===== Data under study =====

-- pv_equiv track=rewrite | github.com/WuTheFWasThat/send-a-damned-message | py/levels/madden.py | fn
-- ===== SOURCE A (Python) =====
-- def fn(x):
--     n = len(x)
--     starts = [0]
--     ends = []
--     for i in range(1, n):
--         if x[i] == x[i - 1]:
--             starts.append(i)
--             ends.append(i)
--     ends.append(n)
--     xs = [
--         x[s:e] for (s, e) in zip(starts, ends)
--     ]
--     return ''.join([
--         part[::-1] for part in xs
--     ])
-- ===== SOURCE B (Python) =====
-- def fn(x):
--     if not x:
--         return ''
--     parts = []
--     buf = [x[0]]
--     prev = x[0]
--     for c in x[1:]:
--         if c == prev:
--             parts.append(''.join(reversed(buf)))
--             buf = [c]
--         else:
--             buf.append(c)
--         prev = c
--     parts.append(''.join(reversed(buf)))
--     return ''.join(parts)
-- ===== Notes on version B (the rewrite author's own statement) =====
-- stated objective: simpler
-- what changed: Single streaming pass with a current-segment buffer that is reversed and emitted at each equal-adjacent boundary, replacing A's starts/ends index lists, zip, and second slice-and-reverse comprehension pass.
import Mathlib
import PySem

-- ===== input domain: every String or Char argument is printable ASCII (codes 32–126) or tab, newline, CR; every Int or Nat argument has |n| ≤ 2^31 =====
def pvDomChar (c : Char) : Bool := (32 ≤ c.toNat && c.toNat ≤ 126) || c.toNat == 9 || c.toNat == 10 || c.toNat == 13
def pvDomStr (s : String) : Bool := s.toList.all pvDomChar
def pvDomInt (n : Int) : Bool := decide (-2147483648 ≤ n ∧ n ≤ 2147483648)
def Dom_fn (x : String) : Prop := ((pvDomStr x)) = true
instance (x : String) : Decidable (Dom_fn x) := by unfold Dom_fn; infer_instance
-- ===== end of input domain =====

-- B replaces A's starts/ends index lists and its second slice-and-reverse pass by one
-- streaming pass over the characters with a current-segment buffer (objective: simpler).


-- ===== PORT A =====
-- literal transliteration of A; x[s:e] is PySem.List.slice, part[::-1] is List.reverse
-- (PySem.List.slice?_none_none_neg_one), ''.join is flatten.
def fn (x : String) : String :=
  let xs := x.toList
  let n : Int := xs.length
  let se := (PySem.List.pyRange 1 n 1).foldl
      (fun (se : List Int × List Int) i =>
        if PySem.List.pyGet? xs i = PySem.List.pyGet? xs (i - 1) then
          (se.1 ++ [i], se.2 ++ [i])
        else se)
      ([0], [])
  let starts := se.1
  let ends := se.2 ++ [n]
  let parts := (starts.zip ends).map (fun p => PySem.List.slice xs (some p.1) (some p.2))
  String.ofList ((parts.map (fun part => part.reverse)).flatten)

-- ===== PORT B =====
-- literal transliteration of Source B: one fold over the tail with state (parts, buf, prev).
def fn_alt (x : String) : String :=
  match x.toList with
  | [] => ""
  | h :: t =>
    let st := t.foldl
        (fun (st : List (List Char) × List Char × Char) c =>
          if c = st.2.2 then (st.1 ++ [st.2.1.reverse], [c], c)
          else (st.1, st.2.1 ++ [c], c))
        ([], [h], h)
    String.ofList ((st.1 ++ [st.2.1.reverse]).flatten)

-- ===== PRECONDITION & SPEC =====
def Spec_fn (x : String) (out : String) : Prop := out = fn_alt x
instance (x : String) (out : String) : Decidable (Spec_fn x out) := by unfold Spec_fn; infer_instance

-- ===== CLAIM (what is proved, stated in full; the proofs are below) =====
def Claim_equal_fn : Prop := ∀ (x : String), Dom_fn x → Spec_fn x (fn x)

-- ===== LEMMAS AND PROOFS =====

-- the unreversed segments of prev::t, streaming form common to both proofs
def segsGo (prev : Char) (buf : List Char) : List Char → List (List Char)
  | [] => [buf]
  | c :: t => if c = prev then buf :: segsGo c [c] t else segsGo c (buf ++ [c]) t

-- A's cut indices from position i on
def cutsN (xs : List Char) (i : Nat) : List Int :=
  (PySem.List.pyRange i xs.length 1).filter
    (fun j => decide (PySem.List.pyGet? xs j = PySem.List.pyGet? xs (j - 1)))

-- the slices of the consecutive intervals s :: cs :: … :: n
def ivals (xs : List Char) (s : Int) : List Int → List (List Char)
  | [] => [PySem.List.slice xs (some s) (some xs.length)]
  | c :: cs => PySem.List.slice xs (some s) (some c) :: ivals xs c cs

lemma b_fold (t : List Char) : ∀ (parts : List (List Char)) (buf : List Char) (prev : Char),
    (let st := t.foldl
        (fun (st : List (List Char) × List Char × Char) c =>
          if c = st.2.2 then (st.1 ++ [st.2.1.reverse], [c], c)
          else (st.1, st.2.1 ++ [c], c))
        (parts, buf, prev)
     st.1 ++ [st.2.1.reverse]) = parts ++ (segsGo prev buf t).map List.reverse := by
  induction t with
  | nil => intro parts buf prev; simp [segsGo]
  | cons c t ih =>
    intro parts buf prev
    by_cases h : c = prev <;> simp [segsGo, h, List.foldl_cons, ih]

lemma a_fold (r : List Int) (xs : List Char) :
    ∀ (s0 e0 : List Int),
    r.foldl (fun (se : List Int × List Int) i =>
        if PySem.List.pyGet? xs i = PySem.List.pyGet? xs (i - 1) then
          (se.1 ++ [i], se.2 ++ [i])
        else se) (s0, e0)
    = (s0 ++ r.filter (fun j => decide (PySem.List.pyGet? xs j = PySem.List.pyGet? xs (j - 1))),
       e0 ++ r.filter (fun j => decide (PySem.List.pyGet? xs j = PySem.List.pyGet? xs (j - 1)))) := by
  induction r with
  | nil => intro s0 e0; simp
  | cons i r ih =>
    intro s0 e0
    by_cases h : PySem.List.pyGet? xs i = PySem.List.pyGet? xs (i - 1) <;>
      simp [List.foldl_cons, h, ih]

lemma zip_ivals (xs : List Char) : ∀ (cs : List Int) (s : Int),
    ((s :: cs).zip (cs ++ [(xs.length : Int)])).map
      (fun p => PySem.List.slice xs (some p.1) (some p.2)) = ivals xs s cs := by
  intro cs
  induction cs with
  | nil => intro s; simp [ivals]
  | cons c cs ih => intro s; simp [ivals, ih]

lemma main_lemma (xs : List Char) (d : Char) : ∀ (k i s : Nat), i + k = xs.length → 1 ≤ i → s < i →
    ivals xs (s : Int) (cutsN xs i)
      = segsGo (xs.getD (i - 1) d) ((xs.drop s).take (i - s)) (xs.drop i) := by
  intro k
  induction k with
  | zero =>
    intro i s hk h1 hs
    have hi : i = xs.length := by omega
    subst hi
    have hc : cutsN xs xs.length = [] := by
      simp [cutsN, PySem.List.pyRange_one_eq_nil le_rfl]
    rw [hc]
    simp only [ivals, List.drop_length, segsGo]
    rw [PySem.List.slice_natCast]
  | succ k ih =>
    intro i s hk h1 hs
    have hin : i < xs.length := by omega
    have hdrop : xs.drop i = xs[i] :: xs.drop (i + 1) := by
      rw [List.drop_eq_getElem_cons hin]
    have hcuts : cutsN xs i
        = (if xs[i] = xs.getD (i - 1) d then ((i : Int)) :: cutsN xs (i + 1) else cutsN xs (i + 1)) := by
      have hr : PySem.List.pyRange (i : Int) xs.length 1
          = (i : Int) :: PySem.List.pyRange ((i : Int) + 1) xs.length 1 :=
        PySem.List.pyRange_one_cons (by exact_mod_cast hin)
      have hcast : ((i : Int) + 1) = ((i + 1 : Nat) : Int) := by push_cast; ring
      have hg1 : PySem.List.pyGet? xs (i : Int) = some xs[i] :=
        PySem.List.pyGet?_ofNat xs i hin
      have hg2 : PySem.List.pyGet? xs ((i : Int) - 1) = some (xs.getD (i - 1) d) := by
        have : ((i : Int) - 1) = ((i - 1 : Nat) : Int) := by omega
        rw [this, PySem.List.pyGet?_natCast]
        rw [List.getElem?_eq_getElem (by omega : i - 1 < xs.length)]
        simp [List.getD, List.getElem?_eq_getElem (by omega : i - 1 < xs.length)]
      unfold cutsN
      rw [hr, List.filter_cons, hcast]
      by_cases h : xs[i] = xs.getD (i - 1) d <;> simp [hg1, hg2, h]
    have hprev : xs.getD (i + 1 - 1) d = xs[i] := by
      simp [List.getD, List.getElem?_eq_getElem hin]
    by_cases h : xs[i] = xs.getD (i - 1) d
    · rw [hcuts, if_pos h, hdrop]
      have ihs := ih (i + 1) i (by omega) (by omega) (by omega)
      have hbuf : (xs.drop i).take (i + 1 - i) = [xs[i]] := by
        have h1 : i + 1 - i = 1 := by omega
        rw [h1, hdrop]
        rfl
      rw [hbuf, hprev] at ihs
      simp only [ivals, segsGo]
      rw [ihs, if_pos h]
      congr 1
      rw [PySem.List.slice_natCast]
    · rw [hcuts, if_neg h, hdrop]
      have ihs := ih (i + 1) s (by omega) (by omega) (by omega)
      have hbuf : (xs.drop s).take (i + 1 - s) = (xs.drop s).take (i - s) ++ [xs[i]] := by
        have h1 : i + 1 - s = (i - s) + 1 := by omega
        rw [h1, List.take_add_one]
        congr 1
        rw [List.getElem?_drop]
        have h2 : s + (i - s) = i := by omega
        rw [h2, List.getElem?_eq_getElem hin]
        rfl
      rw [hbuf, hprev] at ihs
      simp only [segsGo]
      rw [ihs, if_neg h]

theorem fn_eq_segs (h : Char) (t : List Char) :
    fn (String.ofList (h :: t)) = String.ofList (((segsGo h [h] t).map List.reverse).flatten) := by
  unfold fn
  simp only [String.toList_ofList]
  rw [a_fold]
  have hC : List.filter (fun j => decide (PySem.List.pyGet? (h :: t) j = PySem.List.pyGet? (h :: t) (j - 1)))
      (PySem.List.pyRange 1 ((h :: t).length : Int) 1) = cutsN (h :: t) 1 := by
    simp [cutsN]
  simp only [List.nil_append, List.cons_append, hC]
  rw [show ((0 : Int)) = ((0 : Nat) : Int) by simp]
  rw [zip_ivals]
  rw [main_lemma (h :: t) h (t.length) 1 0 (by simp; omega) (by omega) (by omega)]
  simp

theorem fn_alt_eq_segs (h : Char) (t : List Char) :
    fn_alt (String.ofList (h :: t)) = String.ofList (((segsGo h [h] t).map List.reverse).flatten) := by
  unfold fn_alt
  simp only [String.toList_ofList]
  have hb := b_fold t [] [h] h
  simp only at hb
  rw [hb]
  simp

-- ===== VERDICT (by name: the statement is the Claim_ definition above) =====
theorem fn_spec : Claim_equal_fn := by
  intro x _
  unfold Spec_fn
  have hx : x = String.ofList x.toList := by simp
  cases hl : x.toList with
  | nil =>
    rw [hx, hl]
    decide
  | cons h t =>
    rw [hx, hl, fn_eq_segs, fn_alt_eq_segs]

=====

Exercise requirements | I'd like every line with the string "hcast" copied from the listing.

Answer box |
      have hcast : ((i : Int) + 1) = ((i + 1 : Nat) : Int) := by push_cast; ring
      rw [hr, List.filter_cons, hcast]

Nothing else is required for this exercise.